魏炤面色一變,聲音更大了一些:「大膽!」
月笙眯眼掏了掏耳朵:「大聲不代表你占理。魏炤,你是不是還沒有搞清楚形勢?是你需要我幫你忙,而不是我需要你。」
說完,她終於站起身,直勾勾看進了魏炤的眼睛。
明明魏炤比月笙高上不少,但是他忽然有種被俯視的錯覺。
「你作為一個皇帝,朝堂上根基不穩,需要我家幫扶;後宮無法保護你心愛的女人,需要我幫你轉移注意。不管哪樣,都是你該求著我的。
「怎麼現在,變成我應該做的了?」
魏炤不敢置信地看向月笙的臉,呼吸急促起來。
他憤怒到臉色發紅:「大膽!」
月笙忍不住噗嗤一笑:「你只會說這兩個字嗎?還是發現我說的其實都是事實,所以因為自己的無能而狂怒了?」
魏炤眼中都要冒起了火,恨不得直接把月笙掐死:
「穆月笙!你是終於露出真面目了嗎?!」
月笙不想跟這個說不到重點的人再廢話。
她的臉色微微沉了下來:
「注意你的態度。在別人面前你是高高在上的皇帝,在我這裡可不是。」
說著,她抬手,指向一旁呆若木雞的夏婕妤:
「所有人已經知道夏婕妤從我手中搶走了皇帝,但我有辦法將她從風口浪尖中摘出來。
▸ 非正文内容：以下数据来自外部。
-- pv_equiv track=rewrite | github.com/frizynn/tp2-acso | TP2/src/bomb3/phase4.py | find_index_combinations
-- ===== SOURCE A (Python) =====
-- from itertools import product
--
-- array_values = [2, 13, 7, 14, 5, 10, 6, 15, 1, 12, 3, 4, 11, 8, 16, 9]
--
-- def find_index_combinations(num_combinations=10):
--     valid_combinations = []
--     # try all possible combinations of 6 indices (0-15)
--     for indices in product(range(16), repeat=6):
--         sum_values = sum(array_values[idx] for idx in indices)
--         if sum_values == 59:
--             valid_combinations.append(indices)
--             if len(valid_combinations) >= num_combinations:
--                 break
--     return valid_combinations
-- ===== SOURCE B (Python) =====
-- array_values = [2, 13, 7, 14, 5, 10, 6, 15, 1, 12, 3, 4, 11, 8, 16, 9]
--
-- def find_index_combinations(num_combinations=10):
--     target = 59
--     lo, hi = min(array_values), max(array_values)
--     results = []
--     done = False
--
--     def dfs(prefix, total, remaining):
--         nonlocal done
--         if done:
--             return
--         if remaining == 0:
--             if total == target:
--                 results.append(prefix)
--                 if len(results) >= num_combinations:
--                     done = True
--             return
--         for idx in range(16):
--             t = total + array_values[idx]
--             if t + (remaining - 1) * lo <= target <= t + (remaining - 1) * hi:
--                 dfs(prefix + (idx,), t, remaining - 1)
--                 if done:
--                     return
--
--     dfs((), 0, 6)
--     return results
-- ===== Notes on version B (the rewrite author's own statement) =====
-- stated objective: faster
-- what changed: Replaces the exhaustive scan of all 16^6 index tuples with a DFS backtracking search that carries the running sum and prunes any prefix whose remaining positions cannot reach the target 59 (min/max remaining-value bounds), stopping as soon as enough combinations are found.
import Mathlib
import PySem

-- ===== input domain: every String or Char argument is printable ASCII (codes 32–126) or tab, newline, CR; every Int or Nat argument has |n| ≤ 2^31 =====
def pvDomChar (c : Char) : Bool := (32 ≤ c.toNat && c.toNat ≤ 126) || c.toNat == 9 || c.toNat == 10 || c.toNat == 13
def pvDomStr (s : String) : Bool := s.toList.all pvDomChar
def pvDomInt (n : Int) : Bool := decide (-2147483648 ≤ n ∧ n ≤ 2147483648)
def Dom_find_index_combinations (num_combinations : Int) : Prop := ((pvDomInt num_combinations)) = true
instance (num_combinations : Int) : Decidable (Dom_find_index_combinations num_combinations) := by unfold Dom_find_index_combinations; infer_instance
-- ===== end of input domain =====

-- B replaces A's exhaustive scan of all 16^6 index tuples by a pruned DFS over prefixes
-- (running sum + min/max remaining-value bounds) that stops once enough tuples are found.

-- ===== PORT A =====
-- module constant array_values (shared by both programs)
def pvArrayValues : List Int := [2, 13, 7, 14, 5, 10, 6, 15, 1, 12, 3, 4, 11, 8, 16, 9]

-- array_values[idx]; every idx used below comes from range(16), so the lookup never misses
def pvVal (i : Int) : Int := PySem.List.pyGetD pvArrayValues i 0

-- sum(array_values[idx] for idx in indices)
def pvSumVals (t : List Int) : Int := (t.map pvVal).sum

-- return valid_combinations (first component of the loop state)
def pvFirst (s : List (List Int) × Bool) : List (List Int) := s.1

-- the for-loop over product(range(16), repeat=6) with break, written as 6 nested
-- index loops that propagate the break via a done flag (state = (valid_combinations, done))
def pvLoopA (n : Int) : Nat → List Int → List (List Int) × Bool → List (List Int) × Bool
  | 0, pref, s =>
      if s.2 then s
      else if pvSumVals pref = 59 then
        let acc := s.1 ++ [pref]
        (acc, decide ((acc.length : Int) ≥ n))
      else s
  | k+1, pref, s =>
      if s.2 then s
      else (PySem.List.pyRange 0 16 1).foldl (fun s' i => pvLoopA n k (pref ++ [i]) s') s

def find_index_combinations (num_combinations : Int) : List (List Int) :=
  pvFirst (pvLoopA num_combinations 6 [] ([], false))

-- ===== PORT B =====
-- lo, hi = min(array_values), max(array_values)
def pvLo : Int := (PySem.List.min? pvArrayValues (fun x => x)).getD 0
def pvHi : Int := (PySem.List.max? pvArrayValues (fun x => x)).getD 0

-- dfs(prefix, total, remaining): backtracking with running sum, pruning any child whose
-- remaining positions cannot reach 59; done flag stops the whole search once enough found
def pvDfs (n : Int) : Nat → List Int → Int → List (List Int) × Bool → List (List Int) × Bool
  | 0, pref, total, s =>
      if s.2 then s
      else if total = 59 then
        let res := s.1 ++ [pref]
        (res, decide ((res.length : Int) ≥ n))
      else s
  | r+1, pref, total, s =>
      (PySem.List.pyRange 0 16 1).foldl
        (fun s' idx =>
          if s'.2 then s'
          else
            let t := total + pvVal idx
            if t + (r : Int) * pvLo ≤ 59 ∧ 59 ≤ t + (r : Int) * pvHi then
              pvDfs n r (pref ++ [idx]) t s'
            else s') s

def find_index_combinations_alt (num_combinations : Int) : List (List Int) :=
  pvFirst (pvDfs num_combinations 6 [] 0 ([], false))

-- ===== PRECONDITION & SPEC =====
def Spec_find_index_combinations (num_combinations : Int) (out : List (List Int)) : Prop := out = find_index_combinations_alt num_combinations
instance (num_combinations : Int) (out : List (List Int)) : Decidable (Spec_find_index_combinations num_combinations out) := by unfold Spec_find_index_combinations; infer_instance

-- ===== CLAIM (what is proved, stated in full; the proofs are below) =====
def Claim_equal_find_index_combinations : Prop := ∀ (num_combinations : Int), Dom_find_index_combinations num_combinations → Spec_find_index_combinations num_combinations (find_index_combinations num_combinations)

-- ===== LEMMAS AND PROOFS =====

-- the lexicographically ordered list of all k-step extensions of a prefix
def pvTuples : Nat → List Int → List (List Int)
  | 0, p => [p]
  | k+1, p => (PySem.List.pyRange 0 16 1).flatMap (fun i => pvTuples k (p ++ [i]))

-- the common leaf step both programs perform on a complete tuple
def pvStep (n : Int) (s : List (List Int) × Bool) (t : List Int) : List (List Int) × Bool :=
  if s.2 then s
  else if pvSumVals t = 59 then
    let acc := s.1 ++ [t]
    (acc, decide ((acc.length : Int) ≥ n))
  else s

lemma pvStep_done {n : Int} {s : List (List Int) × Bool} (h : s.2 = true) (t : List Int) :
    pvStep n s t = s := by simp [pvStep, h]

lemma pvStep_ne {n : Int} {s : List (List Int) × Bool} {t : List Int}
    (h : pvSumVals t ≠ 59) : pvStep n s t = s := by
  simp [pvStep, h]

lemma pvFoldl_done {n : Int} {s : List (List Int) × Bool} (h : s.2 = true)
    (l : List (List Int)) : l.foldl (pvStep n) s = s := by
  induction l with
  | nil => rfl
  | cons t ts ih => simp [List.foldl_cons, pvStep_done h, ih]

lemma pvFoldl_invalid {n : Int} (l : List (List Int)) (s : List (List Int) × Bool)
    (h : ∀ t ∈ l, pvSumVals t ≠ 59) : l.foldl (pvStep n) s = s := by
  induction l generalizing s with
  | nil => rfl
  | cons t ts ih =>
      rw [List.foldl_cons, pvStep_ne (h t (by simp))]
      exact ih s (fun u hu => h u (by simp [hu]))

lemma pvFoldl2_done {α : Type} (g : α → List (List Int)) (n : Int)
    {s : List (List Int) × Bool} (hs : s.2 = true) (l : List α) :
    l.foldl (fun s' i => (g i).foldl (pvStep n) s') s = s := by
  induction l with
  | nil => rfl
  | cons i is ih => rw [List.foldl_cons, pvFoldl_done hs]; exact ih

lemma pvFoldl_flatMap {α : Type} (g : α → List (List Int)) (n : Int)
    (l : List α) (s : List (List Int) × Bool) :
    (l.flatMap g).foldl (pvStep n) s = l.foldl (fun s' i => (g i).foldl (pvStep n) s') s := by
  induction l generalizing s with
  | nil => rfl
  | cons i is ih => simp [List.flatMap_cons, List.foldl_append, ih]

lemma pvValBound : ∀ i ∈ PySem.List.pyRange 0 16 1, 1 ≤ pvVal i ∧ pvVal i ≤ 16 := by decide

lemma pvSumVals_append (p : List Int) (i : Int) :
    pvSumVals (p ++ [i]) = pvSumVals p + pvVal i := by
  simp [pvSumVals]

lemma pvTuples_sum_bounds : ∀ (k : Nat) (p q : List Int), q ∈ pvTuples k p →
    pvSumVals p + (k : Int) ≤ pvSumVals q ∧ pvSumVals q ≤ pvSumVals p + 16 * (k : Int) := by
  intro k
  induction k with
  | zero => intro p q hq; simp [pvTuples] at hq; subst hq; simp
  | succ k ih =>
      intro p q hq
      simp only [pvTuples, List.mem_flatMap] at hq
      obtain ⟨i, hi, hq⟩ := hq
      have hv := pvValBound i hi
      have hb := ih (p ++ [i]) q hq
      rw [pvSumVals_append] at hb
      push_cast
      omega

lemma pvLoopA_eq_fold (n : Int) : ∀ (k : Nat) (p : List Int) (s : List (List Int) × Bool),
    pvLoopA n k p s = (pvTuples k p).foldl (pvStep n) s := by
  intro k
  induction k with
  | zero => intro p s; rfl
  | succ k ih =>
      intro p s
      rw [pvTuples, pvFoldl_flatMap]
      by_cases hs : s.2 = true
      · rw [pvLoopA, if_pos hs, pvFoldl2_done _ _ hs]
      · rw [pvLoopA, if_neg hs]
        simp only [ih]

lemma pvLo_eq : pvLo = 1 := by decide
lemma pvHi_eq : pvHi = 16 := by decide

lemma pvDfs_eq_fold (n : Int) : ∀ (k : Nat) (p : List Int) (total : Int)
    (s : List (List Int) × Bool), total = pvSumVals p →
    pvDfs n k p total s = (pvTuples k p).foldl (pvStep n) s := by
  intro k
  induction k with
  | zero => intro p total s ht; subst ht; rfl
  | succ k ih =>
      intro p total s ht
      rw [pvTuples, pvFoldl_flatMap, pvDfs]
      refine PySem.List.foldl_congr_mem _ _ _ _ (fun s' i hi => ?_)
      by_cases hs : s'.2 = true
      · rw [if_pos hs, pvFoldl_done hs]
      · rw [if_neg hs]
        simp only [pvLo_eq, pvHi_eq]
        by_cases hp : total + pvVal i + (k : Int) * 1 ≤ 59 ∧ 59 ≤ total + pvVal i + (k : Int) * 16
        · rw [if_pos hp]
          exact ih (p ++ [i]) _ s' (by rw [pvSumVals_append, ht])
        · rw [if_neg hp]
          refine (pvFoldl_invalid _ s' (fun q hq => ?_)).symm
          have hb := pvTuples_sum_bounds k (p ++ [i]) q hq
          rw [pvSumVals_append, ← ht] at hb
          intro h59; rw [h59] at hb
          omega

-- ===== VERDICT (by name: the statement is the Claim_ definition above) =====
theorem find_index_combinations_spec : Claim_equal_find_index_combinations := by
  intro n _
  show find_index_combinations n = find_index_combinations_alt n
  unfold find_index_combinations find_index_combinations_alt
  rw [pvLoopA_eq_fold n 6 [] ([], false), pvDfs_eq_fold n 6 [] 0 ([], false) rfl]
魏炤,要是你態度好點請求我,我可以繼續跟你合作。」
魏炤直直看向月笙,滿眼不敢置信的同時,又帶上了一點驚嘆。
「你想怎樣?」魏炤迅速讓自己冷靜下來,冷聲開口。
說完,又補充了一句:「但讓朕臨幸你這點是不行的。」
月笙一副吃了屎的表情,嫌惡地看了一眼魏炤:
「第一個要求,我要養嬴煜。」
「嬴煜?」魏炤愣了一下,努力想了想才反應過來,「那個質子,你要他做什麼,他雖然低賤,但是不能死。」
月笙很疑惑為什麼所有人都覺得她是想把嬴煜弄死。
但她懶得跟魏炤解釋:
「不會弄死,其餘你不用管。作為交換,我幫你處理今天的事情。」
魏炤盯著月笙看,企圖用氣勢壓迫對方作出更多的退讓。
但是他失敗了。
他生生吸了一口氣:「成交。」
「很好。」月笙揮了揮手,「帶著你的寶貝走吧。」
魏炤張了張嘴,心中的憤怒過後,便開始五味雜陳。
明明貴妃以前是那樣溫柔小意,有求必應,自己稍微給個眼神都能讓她開心很久,為什麼現在對他卻棄之如敝履?
魏炤還想對月笙說些什麼,手邊便傳來溫熱的綿軟的觸感。
他低頭一看,夏婕妤湊了過來,輕聲開口:「陛下,走吧。」
魏炤的眼神頓時柔和起來,點點頭,頭也不回大步出了殿門。
他並沒有去牽夏婕妤的手,畢竟這是白天,又是在外面,他不想讓人看見,從而讓夏婕妤成為眾矢之的。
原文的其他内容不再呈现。